The municipal council consists of ninety members elected by mixed-member proportional representation. Forty-five councillors are elected by first-past-the-post voting in forty-five wards, while the remaining forty-five are chosen from party lists so that the total number of party representatives is proportional to the number of votes received. In the election of 1 November 2021 the African National Congress (ANC) won a majority of fifty-six seats on the council.

The following table shows the results of the election:

| Party |  | Ward |  |  | List |  |  | Total seats |
| Votes | % | Seats | Votes | % | Seats |
|  | African National Congress | 81,589 | 58.31 | 37 | 85,887 | 61.86 | 19 | 56 |
|  | Economic Freedom Fighters | 30,844 | 22.04 | 4 | 32,943 | 23.73 | 17 | 21 |
|  | Democratic Alliance | 10,079 | 7.20 | 4 | 10,331 | 7.44 | 3 | 7 |
|  | Independent candidates | 9,218 | 6.59 | 0 |  |  |  | 0 |
|  | Freedom Front Plus | 2,618 | 1.87 | 0 | 2,592 | 1.87 | 2 | 2 |
|  | African Christian Democratic Party | 835 | 0.60 | 0 | 1,057 | 0.76 | 1 | 1 |
|  | Abantu Batho Congress | 661 | 0.47 | 0 | 593 | 0.43 | 1 | 1 |
|  | Magoshi Swaranang Movement | 397 | 0.28 | 0 | 563 | 0.41 | 1 | 1 |
|  | Congress of the People | 469 | 0.34 | 0 | 476 | 0.34 | 1 | 1 |
|  | 16 other parties | 3,220 | 2.30 | 0 | 4,406 | 3.17 | 0 | 0 |
| Total |  | 139,930 | 100.00 | 45 | 138,848 | 100.00 | 45 | 90 |
| Valid votes |  | 139,930 | 98.59 |  | 138,848 | 98.17 |  |  |
| Invalid/blank votes |  | 2,004 | 1.41 |  | 2,588 | 1.83 |  |  |
| Total votes |  | 141,934 | 100.00 |  | 141,436 | 100.00 |  |  |
| Registered voters/turnout |  | 326,617 | 43.46 |  | 326,617 | 43.30 |  |  |

== Demographics ==
As of 2007, the Polokwane Local Municipality was home to approximately 561,772 people. Growth figures from 1996 to 2001 showed that the municipal population increased by about 3.27% per year on average. Much of this growth is ascribed to an influx of people from other, more rural, municipal areas into Polokwane, where the perception of more employment and greater economic wealth exists.

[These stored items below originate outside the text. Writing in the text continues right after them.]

-- pv_equiv track=rewrite | github.com/A-J-F-Mackintosh/syngraph | scripts/simulate_synteny.py | compare_rearrangements
-- ===== SOURCE A (Python) =====
-- def compare_rearrangements(rearrangement_log, inferred_log):
-- 	simulated_rearrangements = []
-- 	inferred_rearrangements = []
-- 	for entry in rearrangement_log:
-- 		simulated_rearrangements.append(entry)
-- 	for entry in inferred_log:
-- 		if entry == ['parent', 'child', 'event', 'multiplicity', 'markers']:
-- 			pass
-- 		else:
-- 			for i in range(0, int(entry[3])):
-- 				inferred_rearrangements.append(entry[0:3])
-- 	simulated_rearrangements.sort()
-- 	inferred_rearrangements.sort()
-- 	if simulated_rearrangements == inferred_rearrangements:
-- 		return 1
-- 	else:
-- 		return 0
-- ===== SOURCE B (Python) =====
-- def compare_rearrangements(rearrangement_log, inferred_log):
-- 	header = ['parent', 'child', 'event', 'multiplicity', 'markers']
-- 	sim_counts = {}
-- 	for entry in rearrangement_log:
-- 		key = tuple(entry)
-- 		sim_counts[key] = sim_counts.get(key, 0) + 1
-- 	inf_counts = {}
-- 	for entry in inferred_log:
-- 		if entry != header:
-- 			n = int(entry[3])
-- 			if n > 0:
-- 				key = tuple(entry[0:3])
-- 				inf_counts[key] = inf_counts.get(key, 0) + n
-- 	return 1 if sim_counts == inf_counts else 0
-- ===== Notes on version B (the rewrite author's own statement) =====
-- stated objective: alternative
-- what changed: B builds two count dictionaries (a Counter of the simulated entries and a Counter keyed by entry[0:3] summing int(entry[3]) for non-header inferred entries) and compares them as maps, instead of A's materialising int(entry[3]) copies of each inferred entry, sorting both lists and comparing them.
import Mathlib
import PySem

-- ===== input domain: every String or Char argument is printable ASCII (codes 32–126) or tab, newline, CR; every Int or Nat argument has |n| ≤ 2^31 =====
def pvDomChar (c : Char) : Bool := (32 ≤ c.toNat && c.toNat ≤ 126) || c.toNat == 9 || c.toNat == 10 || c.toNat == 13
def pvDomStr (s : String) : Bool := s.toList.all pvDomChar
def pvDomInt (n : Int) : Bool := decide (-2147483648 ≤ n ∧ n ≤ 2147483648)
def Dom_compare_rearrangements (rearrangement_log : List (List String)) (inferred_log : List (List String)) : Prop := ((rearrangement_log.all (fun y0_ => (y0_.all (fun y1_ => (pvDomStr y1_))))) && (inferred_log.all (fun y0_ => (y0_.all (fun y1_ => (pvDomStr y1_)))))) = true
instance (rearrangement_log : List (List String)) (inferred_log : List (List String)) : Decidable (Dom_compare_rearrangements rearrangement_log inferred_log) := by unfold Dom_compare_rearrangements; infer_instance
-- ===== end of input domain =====

-- B replaces A's sort-both-lists-and-compare by building two count dictionaries (Counter-style)
-- and comparing them as maps, so the expansion of each inferred entry into int(entry[3]) copies
-- and the two sorts disappear (objective: alternative; no asymptotic claim).


-- the header row skipped by both versions
def pvHeader : List String := ["parent", "child", "event", "multiplicity", "markers"]

-- int(entry[3]) (0 as a don't-care default; Pre_ guarantees index 3 exists and parses)
def pvMult (e : List String) : Int := (PySem.Int.ofStr? (PySem.List.pyGetD e 3 "")).getD 0

-- ===== PORT A =====
def compare_rearrangements (rearrangement_log : List (List String)) (inferred_log : List (List String)) : Int :=
  let simulated := rearrangement_log.foldl (fun acc e => acc ++ [e]) []
  let inferred := inferred_log.foldl (fun acc e =>
    if e = pvHeader then acc
    else (PySem.List.pyRange 0 (pvMult e)).foldl
      (fun acc2 _ => acc2 ++ [PySem.List.slice e (some 0) (some 3)]) acc) []
  let s1 := @PySem.List.sorted _ _ List.instLinearOrder.toLT LinearOrder.toDecidableLT simulated (fun x => x) false
  let s2 := @PySem.List.sorted _ _ List.instLinearOrder.toLT LinearOrder.toDecidableLT inferred (fun x => x) false
  if s1 = s2 then 1 else 0

-- ===== PORT B =====
-- Python dict equality (== ignores insertion order): compare lookups both ways
def pvDictEq (d1 d2 : PySem.Dict (List String) Int) : Bool :=
  d1.keys.all (fun k => d2.get? k == d1.get? k) && d2.keys.all (fun k => d1.get? k == d2.get? k)

def compare_rearrangements_alt (rearrangement_log : List (List String)) (inferred_log : List (List String)) : Int :=
  let sim_counts := rearrangement_log.foldl
    (fun d e => d.insert e (d.getD e 0 + 1)) PySem.Dict.empty
  let inf_counts := inferred_log.foldl (fun d e =>
    if e = pvHeader then d
    else
      let n := pvMult e
      if 0 < n then
        let k := PySem.List.slice e (some 0) (some 3)
        d.insert k (d.getD k 0 + n)
      else d) PySem.Dict.empty
  if pvDictEq sim_counts inf_counts then 1 else 0

-- ===== PRECONDITION & SPEC =====
-- Pre_ excludes exactly the inputs where A raises: a non-header inferred entry with no
-- index 3 (IndexError) or whose 4th field int() cannot parse (ValueError).
def Pre_compare_rearrangements (rearrangement_log : List (List String)) (inferred_log : List (List String)) : Prop :=
  ∀ e ∈ inferred_log, e ≠ pvHeader →
    4 ≤ e.length ∧ (PySem.Int.ofStr? (PySem.List.pyGetD e 3 "")).isSome = true
instance (rearrangement_log : List (List String)) (inferred_log : List (List String)) : Decidable (Pre_compare_rearrangements rearrangement_log inferred_log) := by unfold Pre_compare_rearrangements; infer_instance

def pvWitness_compare_rearrangements : List (List String) × List (List String) :=
  ([["x", "y", "fission"]], [["x", "y", "fission", "1"]])

def Spec_compare_rearrangements (rearrangement_log : List (List String)) (inferred_log : List (List String)) (out : Int) : Prop := out = compare_rearrangements_alt rearrangement_log inferred_log
instance (rearrangement_log : List (List String)) (inferred_log : List (List String)) (out : Int) : Decidable (Spec_compare_rearrangements rearrangement_log inferred_log out) := by unfold Spec_compare_rearrangements; infer_instance

-- ===== CLAIM (what is proved, stated in full; the proofs are below) =====
def Claim_equal_compare_rearrangements : Prop := ∀ (rearrangement_log : List (List String)) (inferred_log : List (List String)), Dom_compare_rearrangements rearrangement_log inferred_log → Pre_compare_rearrangements rearrangement_log inferred_log → Spec_compare_rearrangements rearrangement_log inferred_log (compare_rearrangements rearrangement_log inferred_log)

-- ===== LEMMAS AND PROOFS =====

-- multiset view of A's inferred list: each non-header entry contributes int(entry[3]) copies of entry[0:3]
def pvExpand (e : List String) : List (List String) :=
  if e = pvHeader then []
  else List.replicate (pvMult e).toNat (PySem.List.slice e (some 0) (some 3))

lemma pvA_inferred (il : List (List String)) (acc : List (List String)) :
    il.foldl (fun acc e =>
      if e = pvHeader then acc
      else (PySem.List.pyRange 0 (pvMult e)).foldl
        (fun acc2 _ => acc2 ++ [PySem.List.slice e (some 0) (some 3)]) acc) acc
    = acc ++ il.flatMap pvExpand := by
  rw [← PySem.List.foldl_append_eq_flatMap]
  apply PySem.List.foldl_congr_mem
  intro a e _
  by_cases h : e = pvHeader
  · simp [pvExpand, h]
  · rw [if_neg h]
    rw [PySem.List.foldl_append_singleton_eq_map]
    simp [pvExpand, h, List.map_const', PySem.List.length_pyRange_one]

lemma pvCount_expand (e k : List String) :
    (pvExpand e).count k =
      if e ≠ pvHeader ∧ PySem.List.slice e (some 0) (some 3) = k
      then (pvMult e).toNat else 0 := by
  unfold pvExpand
  by_cases h : e = pvHeader
  · simp [h]
  · rw [if_neg h, List.count_replicate]
    by_cases hk : PySem.List.slice e (some 0) (some 3) = k
    · rw [if_pos (by simp [hk]), if_pos ⟨h, hk⟩]
    · rw [if_neg (by simpa using hk), if_neg (fun hc => hk hc.2)]

-- B's inferred-counter step
def pvStepB (d : PySem.Dict (List String) Int) (e : List String) : PySem.Dict (List String) Int :=
  if e = pvHeader then d
  else
    let n := pvMult e
    if 0 < n then
      let k := PySem.List.slice e (some 0) (some 3)
      d.insert k (d.getD k 0 + n)
    else d

lemma pvInf_getD (il : List (List String)) (d : PySem.Dict (List String) Int) (k : List String) :
    (il.foldl pvStepB d).getD k 0 = d.getD k 0 + ((il.flatMap pvExpand).count k : Int) := by
  induction il generalizing d with
  | nil => simp
  | cons e t ih =>
    simp only [List.foldl_cons, List.flatMap_cons, List.count_append, ih]
    have hstep : (pvStepB d e).getD k 0 = d.getD k 0 + ((pvExpand e).count k : Int) := by
      unfold pvStepB
      rw [pvCount_expand]
      by_cases h : e = pvHeader
      · simp [h]
      · rw [if_neg h]
        by_cases hn : 0 < pvMult e
        · rw [if_pos hn]
          by_cases hk : PySem.List.slice e (some 0) (some 3) = k
          · rw [PySem.Dict.getD_insert, if_pos hk.symm, if_pos ⟨h, hk⟩, hk]
            rw [Int.toNat_of_nonneg (le_of_lt hn)]
          · rw [PySem.Dict.getD_insert, if_neg (fun hkk => hk hkk.symm),
              if_neg (fun hc => hk hc.2)]
            simp
        · rw [if_neg hn]
          have : (pvMult e).toNat = 0 := Int.toNat_of_nonpos (le_of_not_gt hn)
          simp [this]
    rw [hstep]; push_cast; ring

-- all values stored by B's inferred loop are positive
lemma pvInf_pos (il : List (List String)) (d : PySem.Dict (List String) Int)
    (hd : ∀ k v, d.get? k = some v → 0 < v) :
    ∀ k v, (il.foldl pvStepB d).get? k = some v → 0 < v := by
  induction il generalizing d with
  | nil => exact hd
  | cons e t ih =>
    simp only [List.foldl_cons]
    apply ih
    intro k v hv
    unfold pvStepB at hv
    by_cases h : e = pvHeader
    · rw [if_pos h] at hv; exact hd k v hv
    · rw [if_neg h] at hv
      by_cases hn : 0 < pvMult e
      · simp only [if_pos hn] at hv
        rw [PySem.Dict.get?_insert] at hv
        by_cases hk : k = PySem.List.slice e (some 0) (some 3)
        · rw [if_pos hk] at hv
          have hv' := Option.some_injective _ hv
          have hge : 0 ≤ d.getD (PySem.List.slice e (some 0) (some 3)) 0 := by
            rw [PySem.Dict.getD_eq_get?_getD]
            cases hg : d.get? (PySem.List.slice e (some 0) (some 3)) with
            | none => simp
            | some w => simpa using le_of_lt (hd _ w hg)
          omega
        · rw [if_neg hk] at hv; exact hd k v hv
      · rw [if_neg hn] at hv; exact hd k v hv

-- all values stored by B's simulated counter are positive
lemma pvSim_pos (rl : List (List String)) :
    ∀ k v, (PySem.Dict.counter rl).get? k = some v → 0 < v := by
  intro k v hv
  have hm := PySem.Dict.mem_items_of_get?_eq_some _ hv
  rw [PySem.Dict.items_counter] at hm
  rcases List.mem_map.1 hm with ⟨k', hk', heq⟩
  have hmem : k' ∈ rl := by simpa [PySem.Set.mem_ofList] using hk'
  have hvv : ((rl.count k' : Int)) = v := congrArg Prod.snd heq
  rw [← hvv]
  exact_mod_cast List.count_pos_iff.2 hmem

-- pvDictEq is lookup equality
lemma pvDictEq_iff (d1 d2 : PySem.Dict (List String) Int) :
    pvDictEq d1 d2 = true ↔ ∀ k, d1.get? k = d2.get? k := by
  unfold pvDictEq
  rw [Bool.and_eq_true, List.all_eq_true, List.all_eq_true]
  constructor
  · rintro ⟨h1, h2⟩ k
    by_cases hk1 : k ∈ d1.keys
    · exact (beq_iff_eq.1 (h1 k hk1)).symm
    by_cases hk2 : k ∈ d2.keys
    · exact beq_iff_eq.1 (h2 k hk2)
    · rw [(PySem.Dict.get?_eq_none_iff_not_mem_keys d1 k).2 hk1,
        (PySem.Dict.get?_eq_none_iff_not_mem_keys d2 k).2 hk2]
  · intro h
    exact ⟨fun k _ => beq_iff_eq.2 (h k).symm, fun k _ => beq_iff_eq.2 (h k)⟩

-- under positivity, lookup equality is getD-at-0 equality
lemma pvGet?_eq_of_getD (d1 d2 : PySem.Dict (List String) Int)
    (h1 : ∀ k v, d1.get? k = some v → 0 < v) (h2 : ∀ k v, d2.get? k = some v → 0 < v)
    (h : ∀ k, d1.getD k 0 = d2.getD k 0) : ∀ k, d1.get? k = d2.get? k := by
  intro k
  have hk := h k
  rw [PySem.Dict.getD_eq_get?_getD, PySem.Dict.getD_eq_get?_getD] at hk
  cases hg1 : d1.get? k with
  | none =>
    cases hg2 : d2.get? k with
    | none => rfl
    | some v2 =>
      rw [hg1, hg2] at hk
      have := h2 k v2 hg2
      simp at hk; omega
  | some v1 =>
    cases hg2 : d2.get? k with
    | none =>
      rw [hg1, hg2] at hk
      have := h1 k v1 hg1
      simp at hk; omega
    | some v2 =>
      rw [hg1, hg2] at hk
      simp at hk; simp [hk]

-- ===== VERDICT (by name: the statement is the Claim_ definition above) =====
theorem compare_rearrangements_spec : Claim_equal_compare_rearrangements := by
  intro rl il _ _
  unfold Spec_compare_rearrangements compare_rearrangements compare_rearrangements_alt
  simp only []
  rw [PySem.List.foldl_append_singleton_eq_self, List.nil_append]
  rw [pvA_inferred, List.nil_append]
  rw [PySem.Dict.foldl_insert_getD_add_one_eq_counter]
  have hfold : (il.foldl (fun d e =>
      if e = pvHeader then d
      else
        let n := pvMult e
        if 0 < n then
          let k := PySem.List.slice e (some 0) (some 3)
          d.insert k (d.getD k 0 + n)
        else d) PySem.Dict.empty) = il.foldl pvStepB PySem.Dict.empty := rfl
  rw [hfold]
  have hempty : ∀ (k : List String) (v : Int), (PySem.Dict.empty : PySem.Dict (List String) Int).get? k = some v → 0 < v := by
    intro k v hv; rw [PySem.Dict.get?_empty] at hv; cases hv
  have hinfpos := pvInf_pos il PySem.Dict.empty hempty
  have hsimpos := pvSim_pos rl
  apply if_congr _ rfl rfl
  rw [PySem.List.sorted_id_eq_sorted_id_iff_perm, List.perm_iff_count, pvDictEq_iff]
  constructor
  · intro h
    apply pvGet?_eq_of_getD _ _ hsimpos hinfpos
    intro k
    rw [PySem.Dict.getD_counter, pvInf_getD, PySem.Dict.getD_empty, zero_add]
    exact_mod_cast h k
  · intro h k
    have := congrArg (fun o => o.getD (0 : Int)) (h k)
    simp only [] at this
    rw [← PySem.Dict.getD_eq_get?_getD, ← PySem.Dict.getD_eq_get?_getD,
      PySem.Dict.getD_counter, pvInf_getD, PySem.Dict.getD_empty, zero_add] at this
    exact_mod_cast this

79% of its households are using electricity for lighting, 62% for cooking, and 58% for heating.

In 2007, 94.1% of the population was Black African, 4.8% White, 1.1% Coloured, Indian or Asian.

=== Racial groups ===

| Year | Total population | Percent Black | Percent White | Percentage Other (mostly Coloured or Asian) |
|---|---|---|---|---|
| 2001 | 508,277 | 92.41% | 6.1% | 1.49% |
| 2007 | 561,772 | 94.1% | 4.8% | 1.1% |

== Education ==
The Turfloop campus of the University of Limpopo is located in Mankweng and the Tshwane University of Technology has a satellite campus in Polokwane.

Although the municipality's overall level of education has improved slightly in recent years, only 24% of the population have attained a Grade 12 education, and only 5.7% have achieved a tertiary education qualification. As a result of low education levels and a largely unskilled population, large numbers of residents earn very little or no income, and poverty is a major problem in the municipal area.